Secondly, we all learned to know better the collective with which we work. These facilitators wrote about their discovery of the group and left phrases like “they are capable of absolutely everything. People who don’t even have a mobile, have done amazing things! (Elena, from Adaceco); When we asked them to evaluate the experience, they said that it has made, in turn, that I know them a little more and show that it is possible!” (Lucia, from Adaceco)

“I’m delighted, I love everything it generates and how it gets it,” said Araceli in our group of WhatsApp. In both groups, they agreed that it was a surprise to see people with mental illnesses and acquired brain damage get to work as a team, without looking at the clock, with unexpected delivery and implication. Marisa writes about the group that worked “showing so much desire, enthusiasm, talent and know how to make the result to be extraordinary, taking the best possible version of all of us.”

Another conclusion we got is that the VP is very strong, so much so that for Araceli “it is revealing to live a new experience of coexistence as well. Here we are, more than 10 people working on the same project. And I am excited to see how we complement each other, to continue knowing and discovering things about them, to be me who also learn from each other, to laugh without stopping, to surprise ourselves with the quality of the first results…

Ana gave us this assessment: “Our first contact with participatory video was undoubtedly an experience of discovery and learning.
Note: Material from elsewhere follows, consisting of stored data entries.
-- pv_equiv track=rewrite | github.com/MaggiCoder16/Codunot---a-discord-bot | mod_commands.py | _tokenize_nlp
-- ===== SOURCE A (Python) =====
-- def _tokenize_nlp(text: str) -> list[str]:
--     tokens = [t for t in text.split(" ") if t]
--     normalized: list[str] = []
--     for t in tokens:
--         if len(t) > 5 and t.endswith("ing") and len(t[:-3]) >= 4:
--             t = t[:-3]
--         elif len(t) > 4 and t.endswith("ed") and len(t[:-2]) >= 4:
--             t = t[:-2]
--         elif len(t) > 4 and t.endswith("es") and len(t[:-2]) >= 4:
--             t = t[:-2]
--         elif len(t) > 3 and t.endswith("s") and len(t[:-1]) >= 4:
--             t = t[:-1]
--         normalized.append(t)
--     return normalized
-- ===== SOURCE B (Python) =====
-- # Reverse-suffix automaton: walk the token's characters from the end through a
-- # flat transition table, keeping the deepest matching rule whose length
-- # threshold is met ("longest valid suffix" semantics).
-- _TRANS = {(0, "g"): 1, (1, "n"): 2, (2, "i"): 3,
--           (0, "d"): 4, (4, "e"): 5,
--           (0, "s"): 6, (6, "e"): 7}
-- _OUT = {3: (3, 7), 5: (2, 6), 6: (1, 5), 7: (2, 6)}
--
--
-- def _stem(t: str) -> str:
--     n = len(t)
--     state = 0
--     cut = 0
--     for ch in reversed(t):
--         nxt = _TRANS.get((state, ch))
--         if nxt is None:
--             break
--         state = nxt
--         rule = _OUT.get(state)
--         if rule is not None and n >= rule[1]:
--             cut = rule[0]
--     return t[:n - cut]
--
--
-- def _tokenize_nlp(text: str) -> list[str]:
--     return [_stem(t) for t in text.split(" ") if t]
-- ===== Notes on version B (the rewrite author's own statement) =====
-- stated objective: alternative
-- what changed: Replaces the four-branch if/elif suffix cascade (repeated endswith tests on the whole token) by a single walk of the token's characters from the end through a flat suffix automaton (transition table + output table), keeping the deepest rule whose length threshold is met.
import Mathlib
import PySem

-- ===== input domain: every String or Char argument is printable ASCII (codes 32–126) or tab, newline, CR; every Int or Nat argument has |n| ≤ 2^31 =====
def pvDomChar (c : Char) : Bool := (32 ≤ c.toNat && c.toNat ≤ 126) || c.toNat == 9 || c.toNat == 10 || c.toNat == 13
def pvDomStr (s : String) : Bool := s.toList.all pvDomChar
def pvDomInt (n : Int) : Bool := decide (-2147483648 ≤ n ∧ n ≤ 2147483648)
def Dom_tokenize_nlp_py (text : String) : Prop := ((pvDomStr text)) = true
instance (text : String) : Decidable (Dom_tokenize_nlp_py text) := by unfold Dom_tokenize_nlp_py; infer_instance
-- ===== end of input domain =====

-- B replaces A's per-token if/elif suffix cascade by a single reverse walk of the
-- token through a flat suffix automaton (transition/output tables), keeping the
-- deepest rule whose length threshold holds (objective: alternative).

-- ===== PORT A =====
-- A's per-token if/elif cascade, on the token's code points.
def pvStemA (t : List Char) : List Char :=
  if t.length > 5 ∧ PySem.Chars.endswith t ['i','n','g'] = true ∧
      (PySem.Chars.slice t none (some (-3))).length ≥ 4 then
    PySem.Chars.slice t none (some (-3))
  else if t.length > 4 ∧ PySem.Chars.endswith t ['e','d'] = true ∧
      (PySem.Chars.slice t none (some (-2))).length ≥ 4 then
    PySem.Chars.slice t none (some (-2))
  else if t.length > 4 ∧ PySem.Chars.endswith t ['e','s'] = true ∧
      (PySem.Chars.slice t none (some (-2))).length ≥ 4 then
    PySem.Chars.slice t none (some (-2))
  else if t.length > 3 ∧ PySem.Chars.endswith t ['s'] = true ∧
      (PySem.Chars.slice t none (some (-1))).length ≥ 4 then
    PySem.Chars.slice t none (some (-1))
  else t

def tokenize_nlp_py (text : String) : List String :=
  let tokens := (PySem.Chars.splitOn text.toList [' ']).filter (fun t => t ≠ [])
  tokens.foldl (fun acc t => acc ++ [String.ofList (pvStemA t)]) []

-- ===== PORT B =====
-- B's flat automaton tables (_TRANS and _OUT in Source B): states 0..7,
-- transitions keyed by (state, next char of the reversed token).
def pvTRANS : List ((Nat × Char) × Nat) :=
  [((0,'g'),1), ((1,'n'),2), ((2,'i'),3), ((0,'d'),4), ((4,'e'),5), ((0,'s'),6), ((6,'e'),7)]
def pvOUT : List (Nat × (Nat × Nat)) :=
  [(3,(3,7)), (5,(2,6)), (6,(1,5)), (7,(2,6))]

-- dict.get on Source B's literal dicts (keys distinct, so first-match lookup is exact)
def pvGet {K V : Type} [BEq K] (d : List (K × V)) (k : K) : Option V :=
  (d.find? (fun p => p.1 == k)).map (·.2)

-- the for-loop of Source B's _stem: walk the reversed token, update (state, cut), break on a missing transition
def pvStemRun : List Char → Nat → Nat → Nat → Nat
  | [], _, _, cut => cut
  | ch :: rest, state, n, cut =>
    match pvGet pvTRANS (state, ch) with
    | none => cut
    | some s' =>
      match pvGet pvOUT s' with
      | some rule => pvStemRun rest s' n (if n ≥ rule.2 then rule.1 else cut)
      | none => pvStemRun rest s' n cut

def pvStemB (t : List Char) : List Char :=
  t.take (t.length - pvStemRun t.reverse 0 t.length 0)

def tokenize_nlp_py_alt (text : String) : List String :=
  ((PySem.Chars.splitOn text.toList [' ']).filter (fun t => t ≠ [])).map
    (fun t => String.ofList (pvStemB t))

-- ===== PRECONDITION & SPEC =====
def Spec_tokenize_nlp_py (text : String) (out : List String) : Prop := out = tokenize_nlp_py_alt text
instance (text : String) (out : List String) : Decidable (Spec_tokenize_nlp_py text out) := by unfold Spec_tokenize_nlp_py; infer_instance

-- ===== CLAIM (what is proved, stated in full; the proofs are below) =====
def Claim_equal_tokenize_nlp_py : Prop := ∀ (text : String), Dom_tokenize_nlp_py text → Spec_tokenize_nlp_py text (tokenize_nlp_py text)

-- ===== LEMMAS AND PROOFS =====

-- the common characterisation: how many characters get stripped, as a function of
-- the reversed token r and its length n
def pvCut (r : List Char) (n : Nat) : Nat :=
  if 7 ≤ n ∧ ['g','n','i'] <+: r then 3
  else if 6 ≤ n ∧ ['d','e'] <+: r then 2
  else if 6 ≤ n ∧ ['s','e'] <+: r then 2
  else if 5 ≤ n ∧ ['s'] <+: r then 1 else 0

-- states 3, 5 and 7 have no outgoing transitions: the automaton stops there
lemma pvStemRun_dead (rest : List Char) (s n cut : Nat) (hs : s = 3 ∨ s = 5 ∨ s = 7) :
    pvStemRun rest s n cut = cut := by
  rcases hs with h | h | h <;> subst h <;>
    (cases rest with
     | nil => rfl
     | cons ch r => simp [pvStemRun, pvTRANS, pvGet])

-- the automaton walk computes pvCut
lemma pvStemRun_eq_cut (r : List Char) (n : Nat) : pvStemRun r 0 n 0 = pvCut r n := by
  unfold pvCut
  match r with
  | [] => simp [pvStemRun]
  | a :: r1 =>
    by_cases hg : a = 'g'
    · subst hg
      match r1 with
      | [] => simp [pvStemRun, pvTRANS, pvOUT, pvGet, List.cons_prefix_cons]
      | b :: r2 =>
        by_cases hn : b = 'n'
        · subst hn
          match r2 with
          | [] => simp [pvStemRun, pvTRANS, pvOUT, pvGet, List.cons_prefix_cons]
          | c :: r3 =>
            by_cases hi : c = 'i'
            · subst hi
              simp only [pvStemRun, pvTRANS, pvOUT, pvGet, List.find?, beq_eq_decide]
              simp [pvStemRun_dead r3 3 n _ (Or.inl rfl), List.cons_prefix_cons]
            · simp [pvStemRun, pvTRANS, pvOUT, pvGet, beq_eq_decide, Ne.symm hi,
                    List.cons_prefix_cons]
        · simp [pvStemRun, pvTRANS, pvOUT, pvGet, beq_eq_decide, Ne.symm hn,
                List.cons_prefix_cons]
    · by_cases hd : a = 'd'
      · subst hd
        match r1 with
        | [] => simp [pvStemRun, pvTRANS, pvOUT, pvGet, List.cons_prefix_cons]
        | b :: r2 =>
          by_cases he : b = 'e'
          · subst he
            simp only [pvStemRun, pvTRANS, pvOUT, pvGet, List.find?, beq_eq_decide]
            simp [pvStemRun_dead r2 5 n _ (Or.inr (Or.inl rfl)), List.cons_prefix_cons]
          · simp [pvStemRun, pvTRANS, pvOUT, pvGet, beq_eq_decide, Ne.symm he,
                  List.cons_prefix_cons]
      · by_cases hs : a = 's'
        · subst hs
          match r1 with
          | [] =>
            simp [pvStemRun, pvTRANS, pvOUT, pvGet, List.cons_prefix_cons]
          | b :: r2 =>
            by_cases he : b = 'e'
            · subst he
              simp only [pvStemRun, pvTRANS, pvOUT, pvGet, List.find?, beq_eq_decide]
              simp [pvStemRun_dead r2 7 n _ (Or.inr (Or.inr rfl)), List.cons_prefix_cons]
            · simp [pvStemRun, pvTRANS, pvOUT, pvGet, beq_eq_decide, Ne.symm he,
                    List.cons_prefix_cons]
        · simp [pvStemRun, pvTRANS, pvGet, beq_eq_decide, Ne.symm hg, Ne.symm hd,
                Ne.symm hs, List.cons_prefix_cons]

-- endswith on a reversed list is a prefix test on the list
lemma pvEnds_rev (r s : List Char) :
    PySem.Chars.endswith r.reverse s = decide (s.reverse <+: r) := by
  have key : PySem.Chars.endswith r.reverse s = true ↔ s.reverse <+: r := by
    rw [PySem.Chars.endswith_iff, ← List.reverse_suffix, List.reverse_reverse]
  by_cases hp : s.reverse <+: r
  · simp only [hp, decide_true]; exact key.mpr hp
  · simp only [hp, decide_false]
    exact Bool.eq_false_iff.mpr (fun hc => hp (key.mp hc))

-- A's cascade also computes pvCut (stated on the reversed token)
lemma pvStemA_rev (r : List Char) :
    pvStemA r.reverse = (r.reverse).take (r.length - pvCut r r.length) := by
  have e3 : PySem.Chars.slice r.reverse none (some (-3)) = (r.reverse).take (r.length - 3) := by
    rw [PySem.Chars.slice_eq_listSlice]
    have := PySem.List.slice_to_neg_ofNat r.reverse 3 (by omega)
    simpa using this
  have e2 : PySem.Chars.slice r.reverse none (some (-2)) = (r.reverse).take (r.length - 2) := by
    rw [PySem.Chars.slice_eq_listSlice]
    have := PySem.List.slice_to_neg_ofNat r.reverse 2 (by omega)
    simpa using this
  have e1 : PySem.Chars.slice r.reverse none (some (-1)) = (r.reverse).take (r.length - 1) := by
    rw [PySem.Chars.slice_eq_listSlice, PySem.List.slice_to_neg_one, List.dropLast_eq_take]
    simp
  unfold pvStemA pvCut
  rw [e3, e2, e1, pvEnds_rev, pvEnds_rev, pvEnds_rev, pvEnds_rev]
  simp only [List.length_reverse, List.length_take, decide_eq_true_eq]
  have c1 : (r.reverse.length > 5 ∧ ['g','n','i'] <+: r ∧ min (r.length - 3) r.reverse.length ≥ 4)
      ↔ (7 ≤ r.length ∧ ['g','n','i'] <+: r) := by
    simp only [List.length_reverse]; constructor
    · rintro ⟨a, b, c⟩; exact ⟨by omega, b⟩
    · rintro ⟨a, b⟩; exact ⟨by omega, b, by omega⟩
  have c2 : (r.reverse.length > 4 ∧ ['d','e'] <+: r ∧ min (r.length - 2) r.reverse.length ≥ 4)
      ↔ (6 ≤ r.length ∧ ['d','e'] <+: r) := by
    simp only [List.length_reverse]; constructor
    · rintro ⟨a, b, c⟩; exact ⟨by omega, b⟩
    · rintro ⟨a, b⟩; exact ⟨by omega, b, by omega⟩
  have c3 : (r.reverse.length > 4 ∧ ['s','e'] <+: r ∧ min (r.length - 2) r.reverse.length ≥ 4)
      ↔ (6 ≤ r.length ∧ ['s','e'] <+: r) := by
    simp only [List.length_reverse]; constructor
    · rintro ⟨a, b, c⟩; exact ⟨by omega, b⟩
    · rintro ⟨a, b⟩; exact ⟨by omega, b, by omega⟩
  have c4 : (r.reverse.length > 3 ∧ ['s'] <+: r ∧ min (r.length - 1) r.reverse.length ≥ 4)
      ↔ (5 ≤ r.length ∧ ['s'] <+: r) := by
    simp only [List.length_reverse]; constructor
    · rintro ⟨a, b, c⟩; exact ⟨by omega, b⟩
    · rintro ⟨a, b⟩; exact ⟨by omega, b, by omega⟩
  simp only [List.length_reverse] at c1 c2 c3 c4
  simp only [show (['i','n','g'] : List Char).reverse = ['g','n','i'] from rfl,
    show (['e','d'] : List Char).reverse = ['d','e'] from rfl,
    show (['e','s'] : List Char).reverse = ['s','e'] from rfl,
    show (['s'] : List Char).reverse = ['s'] from rfl]
  simp only [c1, c2, c3, c4]
  split_ifs <;> simp [List.take_of_length_le]

lemma pvStem_eq (t : List Char) : pvStemA t = pvStemB t := by
  have h := pvStemA_rev t.reverse
  rw [List.reverse_reverse] at h
  rw [h]
  unfold pvStemB
  rw [pvStemRun_eq_cut, List.length_reverse]

-- ===== VERDICT (by name: the statement is the Claim_ definition above) =====
theorem tokenize_nlp_py_spec : Claim_equal_tokenize_nlp_py := by
  intro text _
  unfold Spec_tokenize_nlp_py tokenize_nlp_py tokenize_nlp_py_alt
  rw [PySem.List.foldl_append_singleton_eq_map]
  simp [pvStem_eq]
VP has always been difficult to explain; However, these facilitators have lived through it and now can tell it as we have never succeed in doing it: “Initiatives of this kind allow to overcome the stigma […], showing the many capacities that a person possesses” (Marisa)

Thank you, friends, for letting us learn with you. Now, we just hope that the time comes when we will get back the tool re-thought, re-imagined, cared, strong and constantly moving.